The U.S. market for collateralized loan obligations would shrink by 75% if proposed risk-retention rules are implemented, according to the Loan Syndication and Trading Association.
This conclusion is based on a recent survey of 35 CLO managers with $228 billion in assets in 509 deals. That represents over two-thirds of the U.S. market.
The managers said that, if rules requiring them to retain 5% of a CLO’s value were implemented, the number of deals they managed would drop to roughly 70.
“The rules–which would require a manager to purchase and retain $25 million of notes for every $500 million CLO-would be devastating for the largest as well as the smallest managers,” said Meredith Coffey, LSTA executive vice president. “Fully half the respondents said they couldn’t or wouldn’t issue a new CLO. Over 80% said the rules would shrink the market by 75% or more.”
“We only have to look at the experience in Europe, where CLO issuance has collapsed, to see what risk retention does to a market,” commented Bram Smith, executive director.
The loan association has submitted the survey findings to joint regulators, such as the Federal Reserve, the Office of the Comptroller of the Currency, the Federal Deposit Insurance Corp., the Securities and Exchange Commission, the Federal Housing Authority and the Department of Housing and Urban Development.
This forms part of the LSTA’s ongoing effort to work with regulators in developing rules that will allow the market to keep functioning.
The study also demonstrated that funding the retention is not a reasonable solution.
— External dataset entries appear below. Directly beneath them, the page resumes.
-- pv_equiv track=rewrite | github.com/mrzrx/AI-mahjong | mahjongSavestatetwo.py | savestateget
-- ===== SOURCE A (Python) =====
-- def countList(list):
--     _a=0
--     for i in list:
--         _a=_a+i
--     return _a
--
-- def list2array(list):
--     """麻将游戏规则中心
--     具体如下表
--     ============================================
--     0    1     2   3    4    5    6    7    8
--     ============================================
--     一万 二万 三万 四万 五万 六万 七万 八万 九万
--     ============================================
--     9    10   11   12   13   14   15   16   17
--     ============================================
--     一条 二条 三条 四条 五条 六条 七条 八条 九条
--     ============================================
--     18    19   20   21   22   23   24   25   26
--     ============================================
--     一筒 二筒 三筒 四筒 五筒 六筒 七筒 八筒 九筒
--     ============================================
--     27    28   29   30   31   32   33   34   35
--     ============================================
--     东风 南风 西风 北风 红中 发财 白板 (花1 花2没有）
--     ============================================
--     [0,1-9]
--     0表示总数，1-9分别用各自的个数表示
--     [8,8,8,8,7,6,5,4,3,2,1,0,0,0]
--     转化为
--     [[14, 3, 1, 1, 1, 1, 1, 1, 1, 4], [0, 0, 0, 0, 0, 0, 0, 0, 0, 0], [0, 0, 0, 0, 0, 0, 0, 0, 0, 0], [0, 0, 0, 0, 0, 0, 0, 0, 0, 0]]
--     """
--     _allPai=[]
--     _w=[]
--     _t=[]
--     _s=[]
--     _z=[]
--     for k in range(0,9):
--         _w.append(list.count(k))
--
--     for k in range(9,18):
--         _t.append(list.count(k))
--
--     for k in range(18,27):
--         _s.append(list.count(k))
--
--     for k in range(27,36):
--         _z.append(list.count(k))
--
--     _w.insert(0,countList(_w))
--     _t.insert(0,countList(_t))
--     _s.insert(0,countList(_s))
--     _z.insert(0,countList(_z))
--     _allPai.append(_w)
--     _allPai.append(_t)
--     _allPai.append(_s)
--     _allPai.append(_z)
--     return _allPai
--
-- def savestateget(player,playersave):
--     players=list2array(player)
--     for i in range(0,4):
--         for j in range(1,10):
--             if 3*i+j-1>33:
--                 break
--             if players[i][j] ==1:
--                 playersave[3*i+j-1][2]=1
--             elif players[i][j] ==2:
--                 playersave[3*i+j-1][1]=1
--             elif players[i][j] ==3:
--                 playersave[3*i+j-1][1]=1
--                 playersave[3*i+j-1][2]=1
--             elif players[i][j] ==4:
--                 playersave[3*i+j-1][0]=1
--     return playersave
-- ===== SOURCE B (Python) =====
-- def savestateget(player, playersave):
--     def flush(p, r):
--         if 0 <= p < 36 and 1 <= r <= 4:
--             row = playersave[p - 6 * (p // 9)]
--             if r == 1:
--                 row[2] = 1
--             elif r == 2:
--                 row[1] = 1
--             elif r == 3:
--                 row[1] = 1
--                 row[2] = 1
--             elif r == 4:
--                 row[0] = 1
--     prev = None
--     run = 0
--     for v in sorted(player):
--         if prev is not None and v == prev:
--             run += 1
--         else:
--             if prev is not None:
--                 flush(prev, run)
--             prev, run = v, 1
--     if prev is not None:
--         flush(prev, run)
--     return playersave
-- ===== Notes on version B (the rewrite author's own statement) =====
-- stated objective: alternative
-- what changed: Replaced A's count-table pipeline (countList + list2array builds four suit rows via 36 full list.count scans, then nested i/j index loops re-scan the table) by sort-then-run-length-scan: sort the hand once and walk it, grouping equal tiles into runs and flushing each run's flags directly when the run ends.
import Mathlib
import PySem

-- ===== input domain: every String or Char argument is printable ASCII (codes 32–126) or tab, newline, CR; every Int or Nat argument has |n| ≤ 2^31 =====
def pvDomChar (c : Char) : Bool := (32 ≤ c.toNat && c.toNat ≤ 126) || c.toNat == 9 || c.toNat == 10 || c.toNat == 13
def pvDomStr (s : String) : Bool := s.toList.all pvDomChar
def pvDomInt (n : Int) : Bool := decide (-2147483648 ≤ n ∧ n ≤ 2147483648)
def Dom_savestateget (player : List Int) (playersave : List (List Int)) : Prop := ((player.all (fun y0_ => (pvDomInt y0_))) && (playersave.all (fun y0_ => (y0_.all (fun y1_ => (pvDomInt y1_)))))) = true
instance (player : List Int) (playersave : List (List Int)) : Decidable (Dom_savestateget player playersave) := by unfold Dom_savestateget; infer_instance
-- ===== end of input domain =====

-- B replaces A's grouped count-table (countList + list2array, 36 full list.count scans, then
-- nested i/j index loops) by sort-then-run-length-scan: sort the hand once, walk it grouping
-- equal tiles into runs, and flush each run's flags when the run ends. Python's A mutates
-- playersave in place (so does B); the equivalence proved here is about the RETURN value only.


-- ===== PORT A =====
-- playersave[idx][col] = 1 ; both Pythons raise IndexError when idx/col is out of range — those
-- inputs are excluded by Pre_ (List.modify / List.set are no-ops there; exact inside Pre_);
-- idx here is never negative in either program.
def setCell (ps : List (List Int)) (idx col : Nat) : List (List Int) :=
  ps.modify idx (fun row => row.set col 1)

def countList (l : List Int) : Int := l.foldl (fun a i => a + i) 0

def list2array (l : List Int) : List (List Int) :=
  let w := (PySem.List.pyRange 0 9 1).map (fun k => (PySem.List.count l k : Int))
  let t := (PySem.List.pyRange 9 18 1).map (fun k => (PySem.List.count l k : Int))
  let s := (PySem.List.pyRange 18 27 1).map (fun k => (PySem.List.count l k : Int))
  let z := (PySem.List.pyRange 27 36 1).map (fun k => (PySem.List.count l k : Int))
  [countList w :: w, countList t :: t, countList s :: s, countList z :: z]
Twenty of the respondents said that they could not raise funding. Of the 12 that could raise the financing, just two said that they would actually come up with the funding.
But, even if a CLO manager were willing to fund the retention, it does not seem that such financing would be available. The association also spoke with bankers representing more than half the prime brokerage market and a number of the term lenders. Neither one of these groups seemed to be a realistic route for CLO managers to raise the risk retention financing.
The term lenders generally said they would lend between 50% and 75% of the value of the ‘AAA’ or ‘AA’-rated notes, but nothing further down the capital structure. This would imply that, even with accessible term financing, a CLO manager would still have to provide more than half the required retention out of pocket.
The prime brokerage option is even less attainable, the LSTA survey results showed. Prime brokers indicated that they lend short-term against a percentage of highly liquid securities. First of all, these securities will be subject to the previously mentioned haircuts. They would also be subject to daily margin calls. Additionally, there must be a liquid secondary market where these securities can be traded immediately, and the security must be of a type that the prime lender can lend overnight.
However, this is not an option because CLO securities are not liquid enough.
“While an occasional large, top-quality, diversified asset manager might be able to access some amount of term financing, it is simply not an option for the typical CLO manager,” said Elliot Ganz, LSTA general counsel. “Moreover, the survey indicated that the prime brokerage option was basically a non-starter.”